VIEW ARTICLE | DOI: 10.1094/MPMI-4-386
Complex Symbiotic Phenotypes Result from Gluconeogenic Mutations in Rhizobium meliloti. Turlough M. Finan. Department of Biology, McMaster University, Hamilton, Ontario, Canada, L8S 4K1. Elizabeth McWhinnie(1), Brian Driscoll(1), and Robert J. Watson(2). (1)Department of Biology, McMaster University, Hamilton, Ontario, Canada, L8S 4K1; (2)Plant Research Centre, Agriculture Canada, Ottawa, Ontario, Canada K 1 A 0C6.. MPMI 4:386-392. Accepted 17 April 1991. This article is in the public domain and not copyrightable. It may be freely reprinted with customary crediting of the source. The American Phytopathological Society, 1991.
Additional Keywords: dicarboxylates, microscopy, symbiotic nitrogen fixation.
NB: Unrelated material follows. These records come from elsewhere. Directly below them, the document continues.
-- pv_equiv track=rewrite | github.com/cekkr/primes-society-simulator.py | prime-society.py | get_prime_position
-- ===== SOURCE A (Python) =====
-- import math
--
-- def is_prime(n: int) -> bool:
--    """Check if a number is prime"""
--    if n < 2:
--        return False
--    for i in range(2, int(math.sqrt(n)) + 1):
--        if n % i == 0:
--            return False
--    return True
--
-- def get_prime_position(n: int) -> int:
--    """Get the position of a prime in the sequence (2=1, 3=2, 5=3, etc.)"""
--    if not is_prime(n):
--        return 0
--    position = 0
--    current = 2
--    while current <= n:
--        if is_prime(current):
--            position += 1
--            if current == n:
--                return position
--        current += 1
--    return 0
-- ===== SOURCE B (Python) =====
-- import math
--
-- def get_prime_position(n: int) -> int:
--     """Get the position of a prime in the sequence (2=1, 3=2, 5=3, etc.)"""
--     if n < 2:
--         return 0
--     r = math.isqrt(n)
--     if any(n % d == 0 for d in range(2, r + 1)):
--         return 0
--     sieve = [True] * (n + 1)
--     sieve[0] = False
--     sieve[1] = False
--     for d in range(2, r + 1):
--         for m in range(d * d, n + 1, d):
--             sieve[m] = False
--     return sum(sieve)
-- ===== Notes on version B (the rewrite author's own statement) =====
-- stated objective: faster
-- what changed: A counts primes up to n by running a fresh trial-division primality test on every candidate; B keeps A's cheap composite early-out but replaces the counting pass by a divisor-marking sieve over [0..n] and returns sum(sieve).
import Mathlib
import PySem

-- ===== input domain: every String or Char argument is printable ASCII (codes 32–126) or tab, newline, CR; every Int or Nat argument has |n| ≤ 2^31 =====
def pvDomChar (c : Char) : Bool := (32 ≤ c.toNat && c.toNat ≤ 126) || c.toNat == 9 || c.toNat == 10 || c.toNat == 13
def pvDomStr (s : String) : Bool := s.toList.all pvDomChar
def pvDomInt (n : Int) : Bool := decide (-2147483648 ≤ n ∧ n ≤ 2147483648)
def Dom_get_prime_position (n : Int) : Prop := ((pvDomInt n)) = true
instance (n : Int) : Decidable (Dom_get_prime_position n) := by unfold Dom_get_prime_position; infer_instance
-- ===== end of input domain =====

-- B replaces A's per-candidate trial division (for each current ≤ n, test all divisors up to √current)
-- by a single divisor-marking sieve on [0..n] (fewer division tests; a different algorithm).

-- ===== PORT A =====
-- int(math.sqrt(n)) is ported as Int.sqrt n: exact on this domain (0 ≤ n ≤ 2^31, where the
-- correctly-rounded double sqrt truncates to the integer square root; n < 2 is handled before).
def is_prime (n : Int) : Bool :=
  if n < 2 then false
  else (PySem.List.pyRange 2 (Int.sqrt n + 1) 1).all (fun i => !(PySem.Int.mod n i == 0))

-- the 'while current <= n' loop of A, with its two early returns
def aLoop (n position current : Int) : Int :=
  if _h : current ≤ n then
    if is_prime current then
      (if current == n then position + 1
       else aLoop n (position + 1) (current + 1))
    else aLoop n position (current + 1)
  else 0
termination_by (n + 1 - current).toNat
decreasing_by all_goals omega

def get_prime_position (n : Int) : Int :=
  if !is_prime n then 0
  else aLoop n 0 2

-- ===== PORT B =====
-- transliteration of Source B: early 0 for composite n (any-divisor test), otherwise a
-- divisor-marking sieve on [0..n] and sum(sieve); math.isqrt(n) is Int.sqrt n (exact on 0 ≤ n).
def get_prime_position_alt (n : Int) : Int :=
  if n < 2 then 0
  else
    let r := Int.sqrt n
    if (PySem.List.pyRange 2 (r + 1) 1).any (fun d => PySem.Int.mod n d == 0) then 0
    else
      let sieve := List.replicate (n + 1).toNat true
      let sieve := PySem.List.pySetD sieve 0 false
      let sieve := PySem.List.pySetD sieve 1 false
      let sieve := (PySem.List.pyRange 2 (r + 1) 1).foldl (fun s d =>
        (PySem.List.pyRange (d * d) (n + 1) d).foldl
          (fun s m => PySem.List.pySetD s m false) s) sieve
      sieve.foldl (fun acc b => acc + (if b then 1 else 0)) 0

-- ===== PRECONDITION & SPEC =====
def Spec_get_prime_position (n : Int) (out : Int) : Prop := out = get_prime_position_alt n
instance (n : Int) (out : Int) : Decidable (Spec_get_prime_position n out) := by unfold Spec_get_prime_position; infer_instance

-- ===== CLAIM (what is proved, stated in full; the proofs are below) =====
def Claim_equal_get_prime_position : Prop := ∀ (n : Int), Dom_get_prime_position n → Spec_get_prime_position n (get_prime_position n)

-- ===== LEMMAS AND PROOFS =====

lemma le_sqrt_iff (n i : Int) (hn : 0 ≤ n) (hi : 0 ≤ i) : i ≤ Int.sqrt n ↔ i * i ≤ n := by
  rw [show Int.sqrt n = ((Nat.sqrt n.toNat : Nat) : Int) by simp [Int.sqrt]]
  have hi' : ((i.toNat : Nat) : Int) = i := Int.toNat_of_nonneg hi
  have hn' : ((n.toNat : Nat) : Int) = n := Int.toNat_of_nonneg hn
  have key : i * i ≤ n ↔ i.toNat * i.toNat ≤ n.toNat := by
    rw [← hi', ← hn']; exact_mod_cast Iff.rfl
  rw [key, ← Nat.le_sqrt]
  omega

-- A's trial division characterized: n ≥ 2 with no divisor d, 2 ≤ d, d*d ≤ n
lemma is_prime_iff (n : Int) :
    is_prime n = true ↔ 2 ≤ n ∧ ∀ d : Int, 2 ≤ d → d * d ≤ n → ¬ d ∣ n := by
  by_cases h : n < 2
  · simp [is_prime, h]
  · rw [not_lt] at h
    simp only [is_prime, if_neg (by omega : ¬ n < 2), List.all_eq_true,
      PySem.List.mem_pyRange_one, Bool.not_eq_eq_eq_not, Bool.not_true, beq_eq_false_iff_ne]
    constructor
    · intro hall
      refine ⟨h, fun d h2 hdd hdvd => ?_⟩
      have hd : d ≤ Int.sqrt n := (le_sqrt_iff n d (by omega) (by omega)).mpr hdd
      have := hall d ⟨h2, by omega⟩
      exact this ((PySem.Int.mod_eq_zero_iff_dvd n d).mpr hdvd)
    · intro ⟨_, hno⟩ i ⟨h2, hlt⟩ hmod
      have hii : i * i ≤ n := (le_sqrt_iff n i (by omega) (by omega)).mp (by omega)
      exact hno i h2 hii ((PySem.Int.mod_eq_zero_iff_dvd n i).mp hmod)

-- A's while loop counts the primes in [current, n] (n itself prime, so the early return fires at n)
lemma aLoop_eq (n : Int) (hn : is_prime n = true) :
    ∀ (current position : Int), current ≤ n →
    aLoop n position current =
      position + ((PySem.List.pyRange current (n + 1) 1).countP (fun k => is_prime k) : Int) := by
  have main : ∀ (m : Nat) (current position : Int), current ≤ n → (n + 1 - current).toNat = m →
      aLoop n position current =
      position + ((PySem.List.pyRange current (n + 1) 1).countP (fun k => is_prime k) : Int) := by
    intro m
    induction m with
    | zero => intro current position hc hm; omega
    | succ m ih =>
      intro current position hc hm
      rw [aLoop, dif_pos hc]
      by_cases heq : current = n
      · subst heq
        rw [if_pos hn, if_pos (by simp)]
        rw [PySem.List.pyRange_one_singleton]
        simp [List.countP, List.countP.go, hn]
      · have hlt : current < n := by omega
        rw [PySem.List.pyRange_one_cons (by omega : current < n + 1), List.countP_cons]
        have hrec := ih (current + 1) (position + 1) (by omega) (by omega)
        have hrec2 := ih (current + 1) position (by omega) (by omega)
        by_cases hp : is_prime current = true
        · rw [if_pos hp, if_neg (by simp [heq]), hrec]
          simp [hp]; ring
        · rw [if_neg hp, hrec2]
          simp [hp]
  intro current position hc
  exact main (n + 1 - current).toNat current position hc rfl

-- a fold of single-index clears, read back pointwise
lemma setFold_getElem? (ms : List Int) (s : List Bool) (k : Nat) (hms : ∀ m ∈ ms, 0 ≤ m) :
    (ms.foldl (fun s m => PySem.List.pySetD s m false) s)[k]? =
      if (k : Int) ∈ ms ∧ k < s.length then some false else s[k]? := by
  induction ms generalizing s with
  | nil => simp
  | cons m ms ih =>
    have hm : 0 ≤ m := hms m (by simp)
    simp only [List.foldl_cons]
    rw [PySem.List.pySetD_of_nonneg _ _ hm]
    rw [ih _ (fun x hx => hms x (by simp [hx]))]
    rw [List.length_set, List.getElem?_set]
    by_cases hk : k < s.length
    · by_cases hmem : (k : Int) ∈ ms
      · simp [hmem, hk]
      · by_cases hmk : m.toNat = k
        · have : (k : Int) = m := by omega
          simp [hk, hmk, this]
        · have : (k : Int) ≠ m := by omega
          simp [hmem, hk, hmk, this]
    · have h1 : ¬ (((k:Int) ∈ ms) ∧ k < s.length) := by tauto
      have h2 : ¬ ((((k:Int) = m) ∨ ((k:Int) ∈ ms)) ∧ k < s.length) := by tauto
      simp only [List.mem_cons, h1, h2, if_false]
      rw [List.getElem?_eq_none (by omega : s.length ≤ k)]
      split_ifs <;> first | rfl | omega

-- the final sieve list IS the table of is_prime on [0..n]
lemma sieve_eq (n : Int) (hn : 2 ≤ n) :
    ((PySem.List.pyRange 2 (Int.sqrt n + 1) 1).foldl (fun s d =>
        (PySem.List.pyRange (d * d) (n + 1) d).foldl
          (fun s m => PySem.List.pySetD s m false) s)
      (PySem.List.pySetD (PySem.List.pySetD (List.replicate (n + 1).toNat true) 0 false) 1 false))
    = (PySem.List.pyRange 0 (n + 1) 1).map (fun k => is_prime k) := by
  rw [← List.foldl_flatMap]
  set marks := (PySem.List.pyRange 2 (Int.sqrt n + 1) 1).flatMap
      (fun d => PySem.List.pyRange (d * d) (n + 1) d) with hmarks
  have hmem : ∀ x : Int, x ∈ marks ↔ ∃ d : Int, 2 ≤ d ∧ d * d ≤ x ∧ x < n + 1 ∧ d ∣ x := by
    intro x
    rw [hmarks, List.mem_flatMap]
    constructor
    · rintro ⟨d, hd, hx⟩
      rw [PySem.List.mem_pyRange_one] at hd
      rw [PySem.List.mem_pyRange_iff_of_pos (by omega)] at hx
      obtain ⟨h1, h2, h3⟩ := hx
      have hdsq : d ∣ d * d := ⟨d, rfl⟩
      refine ⟨d, by omega, h1, h2, ?_⟩
      have := dvd_add h3 hdsq
      simpa using this
    · rintro ⟨d, h2, hdd, hlt, hdvd⟩
      refine ⟨d, ?_, ?_⟩
      · rw [PySem.List.mem_pyRange_one]
        have : d ≤ Int.sqrt n := (le_sqrt_iff n d (by omega) (by omega)).mpr (by omega)
        omega
      · rw [PySem.List.mem_pyRange_iff_of_pos (by omega)]
        exact ⟨hdd, hlt, dvd_sub hdvd ⟨d, rfl⟩⟩
  have hnonneg : ∀ m ∈ marks, 0 ≤ m := by
    intro m hm; rw [hmem] at hm; obtain ⟨d, h2, hdd, _, _⟩ := hm; nlinarith
  set s0 := PySem.List.pySetD (PySem.List.pySetD (List.replicate (n + 1).toNat true) 0 false) 1 false with hs0
  have hlen0 : s0.length = (n + 1).toNat := by
    rw [hs0, PySem.List.length_pySetD, PySem.List.length_pySetD, List.length_replicate]
  have hs0get : ∀ k : Nat, s0[k]? = if k < (n + 1).toNat then some (decide (2 ≤ k)) else none := by
    intro k
    rw [hs0]
    rw [PySem.List.pySetD_of_nonneg _ _ (by omega), PySem.List.pySetD_of_nonneg _ _ (by omega)]
    simp only [Int.toNat_zero, Int.toNat_one]
    rw [List.getElem?_set, List.getElem?_set]
    simp only [List.length_set, List.length_replicate, List.getElem?_replicate]
    split_ifs <;> simp_all <;> omega
  apply List.ext_getElem?
  intro k
  rw [setFold_getElem? marks s0 k hnonneg, hlen0, hs0get]
  have hr : ((PySem.List.pyRange 0 (n + 1) 1).map (fun k => is_prime k))[k]? =
      if k < (n + 1).toNat then some (is_prime (k : Int)) else none := by
    rw [List.getElem?_map, PySem.List.getElem?_pyRange_one]
    simp only [sub_zero, zero_add]
    split_ifs with h
    · simp
    · simp
  rw [hr]
  by_cases hk : k < (n + 1).toNat
  · simp only [hk, if_true, and_true]
    by_cases hm : (k : Int) ∈ marks
    · rw [if_pos hm]
      rw [hmem] at hm
      obtain ⟨d, h2, hdd, hlt, hdvd⟩ := hm
      have : is_prime (k : Int) = false := by
        rw [← Bool.not_eq_true, is_prime_iff]
        push Not
        intro h
        exact ⟨d, h2, by omega, hdvd⟩
      rw [this]
    · rw [if_neg hm]
      congr 1
      rw [hmem] at hm
      push Not at hm
      by_cases h2k : 2 ≤ k
      · have : is_prime (k : Int) = true := by
          rw [is_prime_iff]
          refine ⟨by omega, fun d hd hdd hdvd => ?_⟩
          exact absurd hdvd (hm d hd (by omega) (by omega))
        simp [this, h2k]
      · have : is_prime (k : Int) = false := by
          rw [← Bool.not_eq_true, is_prime_iff]; omega
        simp [this, h2k]
  · simp [hk]

-- B's any-divisor test equals ¬ is_prime for n ≥ 2
lemma any_iff (n : Int) (hn : 2 ≤ n) :
    (PySem.List.pyRange 2 (Int.sqrt n + 1) 1).any (fun d => PySem.Int.mod n d == 0)
      = ! is_prime n := by
  rw [is_prime, if_neg (by omega : ¬ n < 2)]
  rw [List.any_eq_not_all_not]

-- ===== VERDICT (by name: the statement is the Claim_ definition above) =====
theorem get_prime_position_spec : Claim_equal_get_prime_position := by
  intro n _
  unfold Spec_get_prime_position
  by_cases h2 : n < 2
  · have hp : is_prime n = false := by rw [← Bool.not_eq_true, is_prime_iff]; omega
    rw [get_prime_position, get_prime_position_alt, if_pos (by simp [hp]), if_pos h2]
  · rw [not_lt] at h2
    rw [get_prime_position, get_prime_position_alt, if_neg (by omega : ¬ n < 2)]
    simp only [any_iff n h2]
    by_cases hp : is_prime n = true
    · rw [if_neg (by simp [hp]), if_neg (by simp [hp])]
      rw [aLoop_eq n hp 2 0 (by omega)]
      rw [sieve_eq n h2]
      have hfun : (fun (acc : Int) (b : Bool) => acc + (if b then (1:Int) else 0))
          = (fun acc b => if b = true then acc + 1 else acc) := by
        funext a b; cases b <;> simp
      rw [hfun, List.foldl_map, PySem.List.foldl_count_if]
      rw [PySem.List.pyRange_one_cons (by omega : (0:Int) < n + 1)]
      simp only [show (0:Int) + 1 = 1 from rfl]
      rw [PySem.List.pyRange_one_cons (by omega : (1:Int) < n + 1)]
      simp only [show (1:Int) + 1 = 2 from rfl]
      have h0 : is_prime 0 = false := by rw [← Bool.not_eq_true, is_prime_iff]; omega
      have h1 : is_prime 1 = false := by rw [← Bool.not_eq_true, is_prime_iff]; omega
      simp only [List.countP_cons, h0, h1]
      norm_num
    · rw [if_pos (by simp [hp]), if_pos (by simp [hp])]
Mutants of Rhizobium meliloti defective in one of the following enzyme activities have previously been reported: phosphoenol-pyruvate carboxykinase (Pck‾), enolase (Eno‾), glyceraldehyde-3-phosphate dehydrogenase (Gap‾), and 3-phosphoglycerate kinase (Pgk‾) (Finan, Oresnik, and Bottacin. J. Bacteriol. 170:3396-3403). Here we report the symbiotic N2-fixing activities (acetylene reduction and plant dry weight) and structure of alfalfa nodules induced by these gluconeogenic mutants. In addition, we have determined the activities of the above enzymes in extracts from wild-type bacteroids isolated from alfalfa nodules. The Gap‾, Eno‾, and Pgk‾ mutants formed small white Fix‾ nodules with acetylene-reducing activities of less than 5% of wild type. Each of these mutants induced nodules with a similar structure; the nodules lacked a distinct symbiotic zone and had relatively few infected cells. Plants inoculated with the Pck‾ mutants had acetylene-reducing activities of approximately 60% of plants inoculated with the wild-type bacteria. No significant abnormalities in the ultrastructure of nodules induced by the Pck‾ mutants were found. Paradoxically, no phosphoenolpyruvate carboxykinase activity was detectable in wild-type bacteroid extracts, indicating that gluconeogenesis does not occur in bacteroids. A possible role for phosphoenolpyruvate carboxykinase in controlling bacteroid proliferation is suggested.